# Not able to listen streaming music.



## startmenu (Mar 2, 2006)

I listen music from raaga.com . in win xp . Now I tried the same in fedora core 4 ( Firefox ).
 The raaga jukebox opens on clicking on a song and then " initialising player " and " loading "
 messages show for infinite time . Not able to listen anything . What should I do to listen music ? Also I switched to Opera in win xp and the same thing happens there , in IE its fine .

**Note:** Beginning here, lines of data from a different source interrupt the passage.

-- pv_equiv track=rewrite | github.com/asmaa643/Intro2CS | ex4/hangman.py | filter_words_list
-- ===== SOURCE A (Python) =====
-- def how_many_times(word, letter):
--     """
--     This function gets a word with some letter and returns how many times
--     the letter repeats in the word
--     """
--     times = 0
--     for i in word:
--         if i == letter:
--             times += 1
--     return times
--
-- def same_guessed_letters(word, pattern):
--     """
--     This function gets a word and a pattern and returns if the word has
--     the same revealed letters in the pattern
--     """
--     for i in range(len(word)):
--         if pattern[i] != "_":
--             if word[i] != pattern[i]:
--                 return False
--             count_1 = how_many_times(word, word[i])
--             count_2 = how_many_times(pattern, word[i])
--             if count_1 != count_2:
--                 return False
--     return True
--
-- def is_there_wrong(word, lst):
--     """
--     This function gets a word with a list of letters and returns if the word
--     has some letter from the list
--     """
--     for letter in lst:
--         if letter in word:
--             return True
--     return False
--
-- def filter_words_list(words, pattern, wrong_guess_lst):
--     """
--     This function gets a words list and returns a filtered one using the
--     revealed letters in the pattern and the wrong guesses
--     """
--     filter_lst = list()
--     for i in range(len(words)):
--         if len(words[i]) != len(pattern):
--             continue
--         if not same_guessed_letters(words[i], pattern):
--             continue
--         if is_there_wrong(words[i], wrong_guess_lst):
--             continue
--         filter_lst.append(words[i])
--     return filter_lst
-- ===== SOURCE B (Python) =====
-- def filter_words_list(words, pattern, wrong_guess_lst):
--     """Single-pass filter: positional check against the pattern plus a
--     revealed-letter exclusion set, instead of per-letter frequency counting."""
--     n = len(pattern)
--     revealed = {c for c in pattern if c != '_'}
--
--     def ok(word):
--         if len(word) != n:
--             return False
--         for wc, pc in zip(word, pattern):
--             if pc != '_':
--                 if wc != pc:
--                     return False
--             elif wc in revealed:
--                 return False
--         return not any(g in word for g in wrong_guess_lst)
--
--     return [w for w in words if ok(w)]
-- ===== Notes on version B (the rewrite author's own statement) =====
-- stated objective: simpler
-- what changed: Replaces the per-revealed-letter frequency-count comparison (how_many_times on both word and pattern at every revealed position) with a single zip pass that checks revealed positions for equality and unrevealed positions for non-membership in a precomputed set of revealed letters.
import Mathlib
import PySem

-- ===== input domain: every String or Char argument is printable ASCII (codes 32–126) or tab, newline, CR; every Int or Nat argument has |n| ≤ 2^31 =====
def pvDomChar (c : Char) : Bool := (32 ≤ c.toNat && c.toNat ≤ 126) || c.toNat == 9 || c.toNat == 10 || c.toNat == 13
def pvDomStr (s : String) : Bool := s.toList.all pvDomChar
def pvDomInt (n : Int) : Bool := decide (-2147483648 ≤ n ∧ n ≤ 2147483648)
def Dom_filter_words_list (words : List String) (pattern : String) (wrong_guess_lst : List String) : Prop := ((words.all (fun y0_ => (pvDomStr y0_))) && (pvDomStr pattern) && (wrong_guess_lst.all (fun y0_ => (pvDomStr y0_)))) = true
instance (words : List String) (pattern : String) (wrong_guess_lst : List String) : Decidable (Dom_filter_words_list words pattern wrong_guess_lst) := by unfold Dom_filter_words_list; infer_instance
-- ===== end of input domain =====

-- B replaces A's per-revealed-letter frequency-count comparison with one zip pass over
-- the positions plus a precomputed set of revealed letters (objective: simpler).

-- ===== PORT A =====
-- Python's 1-character strings (word[i], the chars of the `for i in word` loop) are
-- represented as Char; equality of 1-char strings is equality of the chars, so exact.
def how_many_times (word : List Char) (letter : Char) : Int :=
  word.foldl (fun times i => if i = letter then times + 1 else times) 0

-- pattern[i] / word[i] via pyGetD: every call site has i in range (filter_words_list
-- only calls this with len(word) = len(pattern)), so the default is never used.
def same_guessed_letters (word pattern : List Char) : Bool :=
  (PySem.List.pyRange 0 word.length 1).all (fun i =>
    if PySem.List.pyGetD pattern i ' ' ≠ '_' then
      decide (PySem.List.pyGetD word i ' ' = PySem.List.pyGetD pattern i ' ') &&
      decide (how_many_times word (PySem.List.pyGetD word i ' ')
                = how_many_times pattern (PySem.List.pyGetD word i ' '))
    else true)

-- `letter in word` is Python substring containment: PySem.Str.isIn
def is_there_wrong (word : String) (lst : List String) : Bool :=
  lst.any (fun letter => PySem.Str.isIn letter word)

def filter_words_list (words : List String) (pattern : String) (wrong_guess_lst : List String) : List String :=
  (PySem.List.pyRange 0 words.length 1).foldl
    (fun filter_lst i =>
      if (PySem.List.pyGetD words i "").toList.length ≠ pattern.toList.length then filter_lst
      else if ¬ same_guessed_letters (PySem.List.pyGetD words i "").toList pattern.toList then filter_lst
      else if is_there_wrong (PySem.List.pyGetD words i "") wrong_guess_lst then filter_lst
      else filter_lst ++ [PySem.List.pyGetD words i ""])
    []

-- ===== PORT B =====
-- Source B's `ok` position loop over zip(word, pattern): revealed position ⇒ equality,
-- unrevealed position ⇒ the letter is not a revealed one (early return = short-circuit &&)
def pvOkPositions (revealed : PySem.Set Char) : List (Char × Char) → Bool
  | [] => true
  | (wc, pc) :: rest =>
      if pc ≠ '_' then decide (wc = pc) && pvOkPositions revealed rest
      else !(revealed.contains wc) && pvOkPositions revealed rest

def filter_words_list_alt (words : List String) (pattern : String) (wrong_guess_lst : List String) : List String :=
  let n := pattern.toList.length
  let revealed : PySem.Set Char :=
    PySem.Set.ofList (pattern.toList.filter (fun c => c ≠ '_'))
  words.filter (fun w =>
    decide (w.toList.length = n) &&
    pvOkPositions revealed (w.toList.zip pattern.toList) &&
    !(wrong_guess_lst.any (fun g => PySem.Str.isIn g w)))

-- ===== PRECONDITION & SPEC =====
def Spec_filter_words_list (words : List String) (pattern : String) (wrong_guess_lst : List String) (out : List String) : Prop := out = filter_words_list_alt words pattern wrong_guess_lst
instance (words : List String) (pattern : String) (wrong_guess_lst : List String) (out : List String) : Decidable (Spec_filter_words_list words pattern wrong_guess_lst out) := by unfold Spec_filter_words_list; infer_instance

-- ===== CLAIM (what is proved, stated in full; the proofs are below) =====
def Claim_equal_filter_words_list : Prop := ∀ (words : List String) (pattern : String) (wrong_guess_lst : List String), Dom_filter_words_list words pattern wrong_guess_lst → Spec_filter_words_list words pattern wrong_guess_lst (filter_words_list words pattern wrong_guess_lst)

-- ===== LEMMAS AND PROOFS =====

-- how_many_times counts occurrences
theorem pv_hmt_eq_count (w : List Char) (c : Char) :
    how_many_times w c = (w.count c : Int) := by
  suffices h : ∀ (i : Int),
      w.foldl (fun times x => if x = c then times + 1 else times) i
        = i + (w.count c : Int) by
    simpa [how_many_times] using h 0
  induction w with
  | nil => intro i; simp
  | cons a t ih =>
    intro i
    by_cases hac : a = c <;> simp [List.count_cons, hac, ih] <;> push_cast <;> ring

-- an `all` over range(len) of a positionwise test is an `all` over the zip
theorem pv_all_range_eq_all_zip (f : Char → Char → Bool) (w p : List Char)
    (h : w.length = p.length) :
    ((PySem.List.pyRange 0 (w.length : Int) 1).all fun i =>
        f (PySem.List.pyGetD w i ' ') (PySem.List.pyGetD p i ' '))
      = (w.zip p).all (fun x => f x.1 x.2) := by
  rw [Bool.eq_iff_iff, List.all_eq_true, List.all_eq_true]
  constructor
  · intro H x hx
    obtain ⟨k, hk, rfl⟩ := List.mem_iff_getElem.1 hx
    have hkw : k < w.length := by
      simp only [List.length_zip] at hk; omega
    have hkp : k < p.length := h ▸ hkw
    have := H (k : Int)
      (by rw [PySem.List.mem_pyRange_one]; exact ⟨Int.natCast_nonneg k, by exact_mod_cast hkw⟩)
    simpa [PySem.List.pyGetD_natCast, List.getD_eq_getElem?_getD,
      List.getElem?_eq_getElem, hkw, hkp, List.getElem_zip] using this
  · intro H i hi
    rw [PySem.List.mem_pyRange_one] at hi
    obtain ⟨h0, hlt⟩ := hi
    have hkw : i.toNat < w.length := by omega
    have hkp : i.toNat < p.length := h ▸ hkw
    have hz : i.toNat < (w.zip p).length := by simp only [List.length_zip]; omega
    have hx := H ((w.zip p)[i.toNat]) (List.getElem_mem hz)
    rw [List.getElem_zip] at hx
    rw [PySem.List.pyGetD_eq_getElem w ' ' h0 (by exact_mod_cast hlt),
        PySem.List.pyGetD_eq_getElem p ' ' h0 (by exact_mod_cast (h ▸ hlt))]
    exact hx

-- A's position loop, restated over the zip
theorem pv_sgl_eq_all_zip (w p : List Char) (h : w.length = p.length) :
    same_guessed_letters w p
      = (w.zip p).all (fun x =>
          if x.2 ≠ '_' then
            decide (x.1 = x.2) && decide (how_many_times w x.1 = how_many_times p x.1)
          else true) := by
  unfold same_guessed_letters
  exact pv_all_range_eq_all_zip
    (fun wc pc => if pc ≠ '_' then
        decide (wc = pc) && decide (how_many_times w wc = how_many_times p wc)
      else true) w p h

-- B's position loop as a proposition
theorem pv_okPositions_iff (revealed : PySem.Set Char) (l : List (Char × Char)) :
    pvOkPositions revealed l = true ↔
      ∀ x ∈ l, (x.2 ≠ '_' → x.1 = x.2) ∧ (x.2 = '_' → ¬ revealed.contains x.1 = true) := by
  induction l with
  | nil => simp [pvOkPositions]
  | cons a t ih =>
    obtain ⟨wc, pc⟩ := a
    by_cases hpc : pc = '_' <;> simp [pvOkPositions, hpc, ih] <;> tauto

-- with matching revealed positions, occurrences in the word split into occurrences in
-- the pattern plus occurrences at '_' positions
theorem pv_countP_split (l : List (Char × Char)) (c : Char) (hc : c ≠ '_')
    (hM : ∀ x ∈ l, x.2 ≠ '_' → x.1 = x.2) :
    l.countP (fun x => x.1 == c)
      = l.countP (fun x => x.2 == c) + l.countP (fun x => x.1 == c && x.2 == '_') := by
  induction l with
  | nil => simp
  | cons a t ih =>
    have hM' : ∀ x ∈ t, x.2 ≠ '_' → x.1 = x.2 :=
      fun x hx => hM x (List.mem_cons_of_mem _ hx)
    have hrec := ih hM'
    have hc' : ¬ ('_' = c) := fun e => hc e.symm
    by_cases h2 : a.2 = '_'
    · by_cases h1 : a.1 = c <;>
        simp [List.countP_cons, h1, h2, hc, hc', hrec] <;> omega
    · have h12 : a.1 = a.2 := hM a List.mem_cons_self h2
      by_cases h1 : a.1 = c
      · have h2c : a.2 = c := h12 ▸ h1
        simp [List.countP_cons, h1, h2, h2c, hc, hc', hrec]
        omega
      · have h2c : ¬ (a.2 = c) := fun hcc => h1 (h12.trans hcc)
        simp [List.countP_cons, h1, h2, h2c, hc, hc', hrec]

-- counts of the two strings read off the zip
theorem pv_count_fst (w p : List Char) (h : w.length = p.length) (c : Char) :
    w.count c = (w.zip p).countP (fun x => x.1 == c) := by
  conv_lhs => rw [← List.map_fst_zip (l₁ := w) (l₂ := p) (le_of_eq h)]
  rw [List.count_eq_countP, List.countP_map]
  rfl

theorem pv_count_snd (w p : List Char) (h : w.length = p.length) (c : Char) :
    p.count c = (w.zip p).countP (fun x => x.2 == c) := by
  conv_lhs => rw [← List.map_snd_zip (l₁ := w) (l₂ := p) (le_of_eq h.symm)]
  rw [List.count_eq_countP, List.countP_map]
  rfl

 Do i have to install plugins for them ??


----------



## Satissh S (Mar 3, 2006)

You need java, realplayer, mplayer quicktime pluggin for Firefox to listen to music, watch movies etc., from the web. Follow this guide, in the java section to get it working.
*www.stanton-finley.net/fedora_core_4_installation_notes.html


----------



## piyush gupta (Mar 3, 2006)

yeah u ned to install plug-ins to support in Firefox & opera


----------



## mehulved (Mar 5, 2006)

Does any of it work. I have tried a lot of things to play raaga.com on linux but haven't been successful at all. I will look at your solutions and try again.


----------



## startmenu (Mar 5, 2006)

Installed java plugin (rpm) from
  *java.com/en/download/linux_manual.jsp
  real player rpm from 
  *www.real.com/linux/
  and had to remove helix player as it would interfere with real as the instruction manual said .
 then when raaga jukebox opens  real player also opens showing " the following components are required , unknown file format
URL 
 /home/username/.mozilla/firefox/hiob9hte.default/Cache/59D91DD6d01 "
 there is a file named 59D91DD6d01 but dunno what is it . 
 the "check for update " box takes here 
 *player.helixcommunity.org/2004/unix/help/uptodate.html
 but says your player is up to date . 
 then installed plugger from
 *fredrik.hubbe.net/plugger.html
 nothing worked . 
 again hellix player from
*helixcommunity.org/download.php/1140/HelixPlayer-1.0.4.752-20050401.i586.rpm
 and again installed real player (bin) , all this in vain ! !


----------



## mehulved (Mar 5, 2006)

Have you tried installing win32codecs? That might help.


----------



## startmenu (Mar 5, 2006)

Installed mplayer , vlc , win32 codecs and mplayer plugin for mozilla following the instructions 4m 
 *www.linuxforums.org/forum/redhat-f...-playing-windows-media-fedora-core-linux.html
 Still not able to play a single multimedia file mp3 or vcd either from dvd player or from raaga.com. What is happening ? The installations seem to be ok with successful messeges .


----------



## mehulved (Mar 5, 2006)

I dunno about raaga but mp3 and vcd files should surely play. Does any other sound play?


----------



## startmenu (Mar 5, 2006)

Only system sounds and audio cds play .


----------



## mehulved (Mar 5, 2006)

Does the music on the hard disk play? 
If yes then I guess the problems lies with permissions. I don't know the exact way followed by FC but you might need to add your user account to audio group to use the audio facility. 
I hope you're using a separate user account and not root.


----------



## startmenu (Mar 5, 2006)

Yes i use a non-root account and audio cds can be played so i guess the audio permissions are ok . Is there any way to run mplayer from command line as it is not listed in sound and video section , i see man pages for mplayer but can't figure out the commands to run it.


----------



## startmenu (Mar 5, 2006)

Here I go !! Able to play a dvd using mplayer by reading man pages . Feel like on the top of the world !! Will check what other files i can play tomorrow . Thanks guys for your support I regained faith in myself .


----------



## mehulved (Mar 6, 2006)

That's nice. So what was the problem? Mentioning the solution might help others in the future.


----------



## Satissh S (Mar 6, 2006)

@startmenu: Nice habit!!  Always read the man pages, when in doubt.
Nothing much of a problem., i guess he had to install dvd-codecs to play stuff in mplayer.


----------



## startmenu (Mar 6, 2006)

After installing all the  codecs i had to read the man pages to get started. But still my vcds don't play in mplayer , have to search for player options. after all linux is about trial and hard search i guess


----------



## Satissh S (Mar 6, 2006)

_ Linux takes you from the uncertainity of the bsod's to the certainity of FOSS, it ain't trial and error _ 
You need to install the codecs to play vcd's. I'am damn sure. Or do the following,
ln -s /dev/hdc /dev/vcd
It shud work. Lets see.


----------



## startmenu (Mar 7, 2006)

@satish , i did the above thing , but only creates a symbolic link . How i am supposed to play vcd files in the drive . i tried "mplayer' , "helixplayer" , "vlcplayer" in the use a custom command box but nothing works . How u guys play all your video files  . what commands do u  use ? Please tell me.


----------



## Satissh S (Mar 7, 2006)

I thought maybe mplayer uses /dev/vcd as a reference for vcd videos. But As  far as i can say, i HAVE played vcd's with mplayer aftr installing these codecs
*ftp5.mplayerhq.hu/mplayer/releases/codecs/essential-20050412.tar.bz2


----------